--- START ---

-- step preservation
theorem pvInv_step (g : PySem.Dict String (List String)) (co : List String)
    (m : PySem.Dict String String) (c : PySem.Dict String (PySem.Set String))
    (e : List (String × String)) (h : pvInv g co m c) :
    pvInv (pvStepB (g, co) e).1 (pvStepB (g, co) e).2
          (pvStepA (m, c) e).1 (pvStepA (m, c) e).2 := by
  obtain ⟨hndg, hndco, hm, hc, hco, hval, hpure⟩ := h
  simp only [pvStepA, pvStepB]
  generalize (List.lookup "item_id" e).getD "" = iid
  generalize (List.lookup "item_name" e).getD "" = nm
  by_cases hskip : iid = "" ∨ nm = ""
  · rw [if_pos hskip, if_pos hskip]
    exact ⟨hndg, hndco, hm, hc, hco, hval, hpure⟩
  rw [if_neg hskip, if_neg hskip]
  have hnme : nm ≠ "" := fun hh => hskip (Or.inr hh)
  dsimp only
  have hmdf : g.modify iid [] (fun l => l ++ [nm]) = g.insert iid (g.getD iid [] ++ [nm]) := rfl
  rw [hmdf]
  -- basic facts
  have hkeysm : m.keys = g.keys := by
    have h1 : m.keys = m.items.map Prod.fst := rfl
    have h2 : g.keys = g.items.map Prod.fst := rfl
    rw [h1, h2, hm, List.map_map]
    rfl
  have hckeys : c.keys = co := by
    have h1 : c.keys = c.items.map Prod.fst := rfl
    rw [h1, hc, List.map_map]
    simp [Function.comp_def]
  have hndm : m.keys.Nodup := hkeysm ▸ hndg
  have hndc : c.keys.Nodup := hckeys ▸ hndco
  have hmc_eq : ∀ k, m.contains k = g.contains k := by
    intro k
    rw [PySem.Dict.contains_eq_decide_mem_keys, PySem.Dict.contains_eq_decide_mem_keys, hkeysm]
  by_cases hgc : g.contains iid = true
  · -- iid is a key of g: get its value ns
    have hsome : ∃ v, g.get? iid = some v := by
      have hiso := PySem.Dict.contains_eq_isSome_get? (d := g) (k := iid)
      rw [hgc] at hiso
      cases hv : g.get? iid with
      | none => rw [hv] at hiso; simp at hiso
      | some v => exact ⟨v, rfl⟩
    obtain ⟨ns, hns⟩ := hsome
    have hgd : g.getD iid [] = ns := PySem.Dict.getD_of_get?_eq_some _ _ hns
    have hmemg : (iid, ns) ∈ g.items := PySem.Dict.mem_items_of_get?_eq_some _ hns
    have hns_ne : ns ≠ [] := (hval _ hmemg).1
    have hex_ne : ns.headD "" ≠ "" := (hval _ hmemg).2
    have hmgd : m.getD iid "" = ns.headD "" := by
      have hmemm : (iid, ns.headD "") ∈ m.items := by
        rw [hm]; exact List.mem_map_of_mem hmemg
      exact PySem.Dict.getD_of_mem_items _ hmemm hndm ""
    rw [hgd, hmgd]
    have hmc : m.contains iid = true := by rw [hmc_eq]; exact hgc
    by_cases hnmex : ns.headD "" = nm
    · -- C2: same name as the first one: A re-inserts, no conflict
      rw [if_neg (show ¬(ns ≠ [] ∧ nm ≠ ns.headD "" ∧ iid ∉ co) from
            fun hcon => hcon.2.1 hnmex.symm),
          if_neg (show ¬(ns.headD "" ≠ "" ∧ ns.headD "" ≠ nm) from fun hcon => hcon.2 hnmex)]
      refine ⟨PySem.Dict.nodup_keys_insert _ _ _ hndg, hndco, ?_, ?_, ?_, ?_, ?_⟩
      · -- mapping items
        rw [PySem.Dict.items_insert_of_contains _ _ hmc,
            PySem.Dict.items_insert_of_contains _ _ hgc, hm, List.map_map, List.map_map]
        apply List.map_congr_left
        intro p hp
        by_cases hpk : p.1 = iid
        · obtain ⟨x, t, rfl⟩ := List.exists_cons_of_ne_nil hns_ne
          have hx : x = nm := by simpa using hnmex
          simp [Function.comp, hpk, hx]
        · simp [Function.comp, hpk]
      · -- conflicts items
        rw [hc]
        apply List.map_congr_left
        intro k hk
        by_cases hkiid : k = iid
        · subst hkiid
          have hmemnm : nm ∈ PySem.Set.ofList ns :=
            (PySem.Set.mem_ofList ns nm).2 (hnmex ▸ pv_headD_mem hns_ne)
          rw [PySem.Dict.getD_insert_self, hgd, PySem.Set.ofList_append_singleton,
              PySem.Set.add_of_mem hmemnm]
        · rw [PySem.Dict.getD_insert, if_neg hkiid]
      · intro k hk
        rw [PySem.Dict.contains_insert]
        simp only [Bool.or_eq_true, beq_iff_eq]
        exact Or.inr (hco k hk)
      · intro p hp
        rw [PySem.Dict.items_insert_of_contains _ _ hgc] at hp
        obtain ⟨q, hq, hqe⟩ := List.mem_map.1 hp
        by_cases hqk : q.1 = iid
        · rw [← hqe]
          simp only [hqk, beq_self_eq_true, if_true]
          exact ⟨by simp, by rw [pv_headD_append nm hns_ne]; exact hex_ne⟩
        · rw [← hqe]
          simp only [beq_iff_eq, hqk, if_false]
          exact hval _ hq
      · intro p hp hpco
        rw [PySem.Dict.items_insert_of_contains _ _ hgc] at hp
        obtain ⟨q, hq, hqe⟩ := List.mem_map.1 hp
        by_cases hqk : q.1 = iid
        · rw [← hqe] at hpco ⊢
          simp only [hqk, beq_self_eq_true, if_true] at hpco ⊢
          intro n hn
          rw [pv_headD_append nm hns_ne]
          rcases List.mem_append.1 hn with hn | hn
          · exact hpure (iid, ns) hmemg hpco n hn
          · simp only [List.mem_singleton] at hn
            rw [hn, ← hnmex]
        · rw [← hqe] at hpco ⊢
          simp only [beq_iff_eq, hqk, if_false] at hpco ⊢
          exact hpure _ hq hpco
    · -- C3: a different name: A records a conflict, mapping unchanged
      rw [if_pos (show ns.headD "" ≠ "" ∧ ns.headD "" ≠ nm from ⟨hex_ne, hnmex⟩)]
      have hcmdf : ∀ (d : PySem.Dict String (PySem.Set String)),
          d.modify iid PySem.Set.empty (fun s => s.add nm)
            = d.insert iid ((d.getD iid PySem.Set.empty).add nm) := fun _ => rfl
      have hmap_eq : m.items = (g.insert iid (ns ++ [nm])).items.map
          (fun p => (p.1, p.2.headD "")) := by
        rw [PySem.Dict.items_insert_of_contains _ _ hgc, List.map_map, hm]
        apply List.map_congr_left
        intro p hp
        by_cases hpk : p.1 = iid
        · have hget : g.get? p.1 = some p.2 := PySem.Dict.get?_of_mem_items _ hp hndg
          rw [hpk, hns] at hget
          have hp2 : p.2 = ns := by injection hget.symm
          obtain ⟨x, t, rfl⟩ := List.exists_cons_of_ne_nil hns_ne
          simp [Function.comp, hpk, hp2]
        · simp [Function.comp, hpk]
      have hval' : ∀ p ∈ (g.insert iid (ns ++ [nm])).items, p.2 ≠ [] ∧ p.2.headD "" ≠ "" := by
        intro p hp
        rw [PySem.Dict.items_insert_of_contains _ _ hgc] at hp
        obtain ⟨q, hq, hqe⟩ := List.mem_map.1 hp
        by_cases hqk : q.1 = iid
        · rw [← hqe]
          simp only [hqk, beq_self_eq_true, if_true]
          exact ⟨by simp, by rw [pv_headD_append nm hns_ne]; exact hex_ne⟩
        · rw [← hqe]
          simp only [beq_iff_eq, hqk, if_false]
          exact hval _ hq
      have hcontains' : ∀ k ∈ co, (g.insert iid (ns ++ [nm])).contains k = true := by
        intro k hk
        rw [PySem.Dict.contains_insert]
        simp only [Bool.or_eq_true, beq_iff_eq]
        exact Or.inr (hco k hk)
      by_cases hmemco : iid ∈ co
      · -- C3b: conflict already recorded
        rw [if_neg (show ¬(ns ≠ [] ∧ nm ≠ ns.headD "" ∧ iid ∉ co) from
              fun hcon => hcon.2.2 hmemco)]
        have hcc : c.contains iid = true := by
          rw [PySem.Dict.contains_eq_decide_mem_keys, hckeys]; simp [hmemco]
        rw [PySem.Dict.setdefault_of_contains _ _ hcc, hcmdf]
        have hcgd : c.getD iid PySem.Set.empty = PySem.Set.ofList ns := by
          have hmemc : (iid, PySem.Set.ofList (g.getD iid [])) ∈ c.items := by
            rw [hc]; exact List.mem_map_of_mem hmemco
          rw [hgd] at hmemc
          exact PySem.Dict.getD_of_mem_items _ hmemc hndc _
        refine ⟨PySem.Dict.nodup_keys_insert _ _ _ hndg, hndco, hmap_eq, ?_, hcontains', hval', ?_⟩
        · rw [PySem.Dict.items_insert_of_contains _ _ hcc, hc, List.map_map]
          apply List.map_congr_left
          intro k hk
          by_cases hkiid : k = iid
          · subst hkiid
            simp only [Function.comp_apply, beq_self_eq_true, if_true]
            rw [PySem.Dict.getD_insert_self, hcgd, PySem.Set.ofList_append_singleton]
          · simp only [Function.comp_apply, beq_iff_eq, hkiid, if_false]
            rw [PySem.Dict.getD_insert, if_neg hkiid]
        · intro p hp hpco
          rw [PySem.Dict.items_insert_of_contains _ _ hgc] at hp
          obtain ⟨q, hq, hqe⟩ := List.mem_map.1 hp
          by_cases hqk : q.1 = iid
          · rw [← hqe] at hpco
            simp only [hqk, beq_self_eq_true, if_true] at hpco
            exact absurd hmemco hpco
          · rw [← hqe] at hpco ⊢
            simp only [beq_iff_eq, hqk, if_false] at hpco ⊢
            exact hpure _ hq hpco
      · -- C3a: first conflict for this id
        rw [if_pos (show ns ≠ [] ∧ nm ≠ ns.headD "" ∧ iid ∉ co from
              ⟨hns_ne, fun hh => hnmex hh.symm, hmemco⟩)]
        have hcc : c.contains iid = false := by
          rw [PySem.Dict.contains_eq_decide_mem_keys, hckeys]; simp [hmemco]
        rw [PySem.Dict.setdefault_of_not_contains _ _ hcc, hcmdf,
            PySem.Dict.getD_insert_self, PySem.Dict.insert_insert_self]
        have hofl : PySem.Set.ofList ns = [ns.headD ""] := by
          apply pv_list_singleton
          · intro hh
            have hmem := (PySem.Set.mem_ofList ns (ns.headD "")).2 (pv_headD_mem hns_ne)
            rw [hh] at hmem; simp at hmem
          · exact PySem.Set.nodup_ofList ns
          · intro x hx
            exact hpure (iid, ns) hmemg hmemco x ((PySem.Set.mem_ofList ns x).1 hx)
        have haddv : (PySem.Set.ofList [ns.headD ""]).add nm = [ns.headD "", nm] := by
          have hs : PySem.Set.ofList [ns.headD ""] = [ns.headD ""] := rfl
          rw [hs, PySem.Set.add_of_not_mem (by
            intro hh
            simp only [List.mem_singleton] at hh
            exact hnmex hh.symm)]
          simp
        have hofl2 : PySem.Set.ofList (ns ++ [nm]) = [ns.headD "", nm] := by
          rw [PySem.Set.ofList_append_singleton, hofl]
          rw [PySem.Set.add_of_not_mem (by
            intro hh
            simp only [List.mem_singleton] at hh
            exact hnmex hh.symm)]
          simp
        refine ⟨PySem.Dict.nodup_keys_insert _ _ _ hndg, ?_, hmap_eq, ?_, ?_, hval', ?_⟩
        · simp [List.nodup_append, hndco]
          intro a ha hai
          exact hmemco (hai ▸ ha)
        · rw [PySem.Dict.items_insert_of_not_contains _ _ hcc, hc, List.map_append]
          congr 1
          · apply List.map_congr_left
            intro k hk
            have hkiid : k ≠ iid := fun hh => hmemco (hh ▸ hk)
            rw [PySem.Dict.getD_insert, if_neg hkiid]
          · simp only [List.map_cons, List.map_nil]
            rw [PySem.Dict.getD_insert_self, hofl2, haddv]
        · intro k hk
          rcases List.mem_append.1 hk with hk | hk
          · exact hcontains' k hk
          · simp only [List.mem_singleton] at hk
            rw [hk, PySem.Dict.contains_insert]
            simp
        · intro p hp hpco
          rw [PySem.Dict.items_insert_of_contains _ _ hgc] at hp
          obtain ⟨q, hq, hqe⟩ := List.mem_map.1 hp
          by_cases hqk : q.1 = iid
          · rw [← hqe] at hpco
            simp only [hqk, beq_self_eq_true, if_true] at hpco
            simp at hpco
          · rw [← hqe] at hpco ⊢
            simp only [beq_iff_eq, hqk, if_false] at hpco ⊢
            exact hpure _ hq (fun hh => hpco (List.mem_append_left _ hh))
  · -- C1: iid is fresh
    have hgcf : g.contains iid = false := Bool.eq_false_iff.mpr hgc
    have hgd : g.getD iid [] = [] := PySem.Dict.getD_of_not_contains _ _ hgcf
    have hmgd : m.getD iid "" = "" := by
      apply PySem.Dict.getD_of_not_contains
      rw [hmc_eq]; exact hgcf
    rw [hgd, hmgd]
    rw [if_neg (show ¬(([] : List String) ≠ [] ∧ nm ≠ ([] : List String).headD "" ∧ iid ∉ co)
          from fun hcon => hcon.1 rfl),
        if_neg (show ¬(("" : String) ≠ "" ∧ ("" : String) ≠ nm) from fun hcon => hcon.1 rfl)]
    have hmcf : m.contains iid = false := by rw [hmc_eq]; exact hgcf
    refine ⟨PySem.Dict.nodup_keys_insert _ _ _ hndg, hndco, ?_, ?_, ?_, ?_, ?_⟩
    · rw [PySem.Dict.items_insert_of_not_contains _ _ hmcf,
          PySem.Dict.items_insert_of_not_contains _ _ hgcf, List.map_append, hm]
      rfl
    · rw [hc]
      apply List.map_congr_left
      intro k hk
      have hkiid : k ≠ iid := by
        intro hh
        have h2 := hco k hk
        rw [hh, hgcf] at h2
        exact Bool.false_ne_true h2
      rw [PySem.Dict.getD_insert, if_neg hkiid]
    · intro k hk
      rw [PySem.Dict.contains_insert]
      simp only [Bool.or_eq_true, beq_iff_eq]
      exact Or.inr (hco k hk)
    · intro p hp
      rw [PySem.Dict.items_insert_of_not_contains _ _ hgcf] at hp
      rcases List.mem_append.1 hp with hp | hp
      · exact hval _ hp
      · simp only [List.mem_singleton] at hp
        rw [hp]
        exact ⟨by simp, by simpa using hnme⟩
    · intro p hp hpco
      rw [PySem.Dict.items_insert_of_not_contains _ _ hgcf] at hp
      rcases List.mem_append.1 hp with hp | hp
      · exact hpure _ hp hpco
      · simp only [List.mem_singleton] at hp
        rw [hp]
        intro n hn
        simpa using hn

--- END ---

» What you will do
Begin at the line that has "rw [hc]; exact" in the entries above; stop after the line that has "hcontains', hval', ?_⟩". Transcribe exactly those lines and no others.

» Exercise solution
            rw [hc]; exact List.mem_map_of_mem hmemco
          rw [hgd] at hmemc
          exact PySem.Dict.getD_of_mem_items _ hmemc hndc _
        refine ⟨PySem.Dict.nodup_keys_insert _ _ _ hndg, hndco, hmap_eq, ?_, hcontains', hval', ?_⟩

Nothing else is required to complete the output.